# [YOUR ASSIGNMENT]
Scan the lines below for "uguali"; report the number of lines that contain it, and only that.

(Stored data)

'''

-- pv_equiv track=rewrite | github.com/adolphofigueiredo/ERP-SoftwareDeveloper | Python/Italiano/20240507_Esercizio_03_01.py | Classificazione
-- ===== SOURCE A (Python) =====
-- def Classificazione(N , Lista , NumLimite):                                     #
--     '''
-- Funzione: Classificazione
-- Funzione creata per contare quanti numeri sono maggiori, minori e uguali al numero limite.
--
-- Parametri formali:
-- N --> Numero di elemento della lista.
-- Lista --> Variabile creata per memorizzare la lista.
-- NumLimite --> Variabile creata per memorizzare il numero limite.
--
-- Valore di ritorno:
-- Maggiore --> Contatore creato per contare quanti numeri sono maggiori del numero limite.
-- Minore --> Contatore creato per contare quanti numeri sono minori del numero limite.
-- Uguale --> Contatore creato per contare quanti numeri sono uguali del numero limite.
--     '''
--     #Parametri formali:
--     Maggiore = 0
--     Minore = 0
--     Uguale = 0
--     for x in range (N):                                    #
--         if Lista[x] == NumLimite:                          #
--             Uguale += 1
--         elif Lista[x] < NumLimite:                         #
--             Minore += 1
--         else:                                              #
--             Maggiore += 1
--     #Valore di ritorno:
--     return Maggiore, Minore, Uguale                        #
-- ===== SOURCE B (Python) =====
-- def Classificazione(N, Lista, NumLimite):
--     prefix = Lista[:N] if N > 0 else []
--     Uguale = prefix.count(NumLimite)
--     Minore = sum(1 for v in prefix if v < NumLimite)
--     return len(prefix) - Uguale - Minore, Minore, Uguale
-- ===== Notes on version B (the rewrite author's own statement) =====
-- stated objective: simpler
-- what changed: Replace the index loop with three explicit branches by a slice of the first N elements plus library counting (count for equals, a generator sum for smaller) and derive the greater count by subtraction from the prefix length.
-- outside the precondition, e.g. on Classificazione(3, [1, 2], 5): A raises IndexError, B returns (0, 2, 0)
import Mathlib
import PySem

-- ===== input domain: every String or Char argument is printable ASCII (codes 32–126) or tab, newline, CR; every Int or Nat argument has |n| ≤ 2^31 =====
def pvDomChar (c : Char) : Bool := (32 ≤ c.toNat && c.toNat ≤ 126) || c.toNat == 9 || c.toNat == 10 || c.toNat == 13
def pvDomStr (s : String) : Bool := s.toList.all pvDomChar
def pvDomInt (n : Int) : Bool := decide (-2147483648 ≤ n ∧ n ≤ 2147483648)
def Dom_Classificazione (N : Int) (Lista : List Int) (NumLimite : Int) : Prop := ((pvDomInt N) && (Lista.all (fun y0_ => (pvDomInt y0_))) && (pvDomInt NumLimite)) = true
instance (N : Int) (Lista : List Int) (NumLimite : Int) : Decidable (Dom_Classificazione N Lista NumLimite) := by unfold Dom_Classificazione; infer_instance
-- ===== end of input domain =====

-- B replaces A's three-branch index loop by slice + library counting (count / filtered sum),
-- deriving the 'greater' count by subtraction from the pref length; objective: simpler.


-- ===== PORT A =====
-- for x in range(N): Lista[x] compared against NumLimite with three counters.
-- pyGetD is sound here because Pre_ keeps every index of range(N) in range.
def Classificazione (N : Int) (Lista : List Int) (NumLimite : Int) : Int × Int × Int :=
  (PySem.List.pyRange 0 N 1).foldl
    (fun s x =>
      if PySem.List.pyGetD Lista x 0 == NumLimite then (s.1, s.2.1, s.2.2 + 1)
      else if PySem.List.pyGetD Lista x 0 < NumLimite then (s.1, s.2.1 + 1, s.2.2)
      else (s.1 + 1, s.2.1, s.2.2))
    (0, 0, 0)

-- ===== PORT B =====
-- pref = Lista[:N] if N > 0 else []; count equals, sum of 1 per smaller, greater by subtraction.
def Classificazione_alt (N : Int) (Lista : List Int) (NumLimite : Int) : Int × Int × Int :=
  let pref := if N > 0 then PySem.List.slice Lista none (some N) else []
  let uguale : Int := (PySem.List.count pref NumLimite : Int)
  let minore : Int := (pref.countP (fun v => decide (v < NumLimite)) : Int)
  ((pref.length : Int) - uguale - minore, minore, uguale)

-- ===== PRECONDITION & SPEC =====
-- Pre_ excludes exactly the inputs where A raises IndexError: N beyond the end of Lista.
def Pre_Classificazione (N : Int) (Lista : List Int) (NumLimite : Int) : Prop :=
  N ≤ (Lista.length : Int)
instance (N : Int) (Lista : List Int) (NumLimite : Int) : Decidable (Pre_Classificazione N Lista NumLimite) := by unfold Pre_Classificazione; infer_instance

def pvWitness_Classificazione : Int × List Int × Int := (3, [1, 5, 2, 7], 4)

def Spec_Classificazione (N : Int) (Lista : List Int) (NumLimite : Int) (out : Int × Int × Int) : Prop := out = Classificazione_alt N Lista NumLimite
instance (N : Int) (Lista : List Int) (NumLimite : Int) (out : Int × Int × Int) : Decidable (Spec_Classificazione N Lista NumLimite out) := by unfold Spec_Classificazione; infer_instance

-- ===== CLAIM (what is proved, stated in full; the proofs are below) =====
def Claim_equal_Classificazione : Prop := ∀ (N : Int) (Lista : List Int) (NumLimite : Int), Dom_Classificazione N Lista NumLimite → Pre_Classificazione N Lista NumLimite → Spec_Classificazione N Lista NumLimite (Classificazione N Lista NumLimite)

-- ===== LEMMAS AND PROOFS =====

-- A's loop over a whole list, started at (a,b,c), adds the three counts componentwise.
lemma fold_counts (m : Int) (p : List Int) : ∀ (a b c : Int),
    p.foldl
      (fun s v =>
        if v == m then (s.1, s.2.1, s.2.2 + 1)
        else if v < m then (s.1, s.2.1 + 1, s.2.2)
        else (s.1 + 1, s.2.1, s.2.2))
      (a, b, c)
    = (a + ((p.length : Int) - (List.count m p : Int) - (p.countP (fun v => decide (v < m)) : Int)),
       b + (p.countP (fun v => decide (v < m)) : Int),
       c + (List.count m p : Int)) := by
  induction p with
  | nil => intro a b c; simp
  | cons x p ih =>
    intro a b c
    simp only [List.foldl_cons, List.count_cons, List.countP_cons, List.length_cons]
    by_cases hx : x = m
    · subst hx
      simp only [BEq.rfl, if_true, lt_irrefl, decide_false]
      rw [ih]
      push_cast
      refine Prod.ext ?_ (Prod.ext ?_ ?_) <;> simp <;> ring
    · have hne : (x == m) = false := by simp [hx]
      simp only [hne, if_false, Bool.false_eq_true]
      by_cases hlt : x < m
      · simp only [hlt, if_true, decide_true]
        rw [ih]
        push_cast
        refine Prod.ext ?_ (Prod.ext ?_ ?_) <;> simp <;> ring
      · simp only [hlt, if_false, decide_false]
        rw [ih]
        push_cast
        refine Prod.ext ?_ (Prod.ext ?_ ?_) <;> simp <;> ring

-- ===== VERDICT (by name: the statement is the Claim_ definition above) =====
theorem Classificazione_spec : Claim_equal_Classificazione := by
  intro N Lista NumLimite _ hpre
  unfold Spec_Classificazione Classificazione Classificazione_alt
  by_cases hN : 0 < N
  · have hNit : N = ((N.toNat : Nat) : Int) := by omega
    set p : List Int := Lista.take N.toNat with hp
    have hlenp : p.length = N.toNat := by
      rw [hp, List.length_take]; unfold Pre_Classificazione at hpre; omega
    have hslice : PySem.List.slice Lista none (some N) = p := by
      rw [PySem.List.slice_to Lista (le_of_lt hN), hp]
    have hlen' : PySem.List.len p = N := by
      simp [PySem.List.len, hlenp]; omega
    have hrange : PySem.List.pyRange 0 N 1 = PySem.List.pyRange 0 (PySem.List.len p) 1 := by
      rw [hlen']
    rw [hrange]
    have hcongr :
        (PySem.List.pyRange 0 (PySem.List.len p) 1).foldl
          (fun s x =>
            if PySem.List.pyGetD Lista x 0 == NumLimite then (s.1, s.2.1, s.2.2 + 1)
            else if PySem.List.pyGetD Lista x 0 < NumLimite then (s.1, s.2.1 + 1, s.2.2)
            else (s.1 + 1, s.2.1, s.2.2))
          ((0 : Int), (0 : Int), (0 : Int))
        = (PySem.List.pyRange 0 (PySem.List.len p) 1).foldl
          (fun s x =>
            if PySem.List.pyGetD p x 0 == NumLimite then (s.1, s.2.1, s.2.2 + 1)
            else if PySem.List.pyGetD p x 0 < NumLimite then (s.1, s.2.1 + 1, s.2.2)
            else (s.1 + 1, s.2.1, s.2.2))
          ((0 : Int), (0 : Int), (0 : Int)) := by
      apply PySem.List.foldl_congr_mem
      intro acc x hx
      have hx' := (PySem.List.mem_pyRange_one).1 hx
      have h0 : 0 ≤ x := hx'.1
      have h1 : x < (p.length : Int) := by
        have := hx'.2; simpa [PySem.List.len] using this
      have h1' : x < (Lista.length : Int) := by
        unfold Pre_Classificazione at hpre; omega
      have hg : PySem.List.pyGetD Lista x 0 = PySem.List.pyGetD p x 0 := by
        rw [PySem.List.pyGetD_eq_getElem Lista 0 h0 h1',
            PySem.List.pyGetD_eq_getElem p 0 h0 h1]
        simp [hp, List.getElem_take]
      rw [hg]
    rw [hcongr,
        PySem.List.foldl_pyRange_zero_pyGetD p 0
          (fun (s : Int × Int × Int) v =>
            if v == NumLimite then (s.1, s.2.1, s.2.2 + 1)
            else if v < NumLimite then (s.1, s.2.1 + 1, s.2.2)
            else (s.1 + 1, s.2.1, s.2.2))
          ((0 : Int), (0 : Int), (0 : Int)),
        fold_counts]
    simp [hN, hslice, PySem.List.count_eq]
  · have h1 : PySem.List.pyRange 0 N 1 = [] := PySem.List.pyRange_one_eq_nil (by omega)
    simp [h1, hN]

'''

# [EXERCISE SOLUTION]
2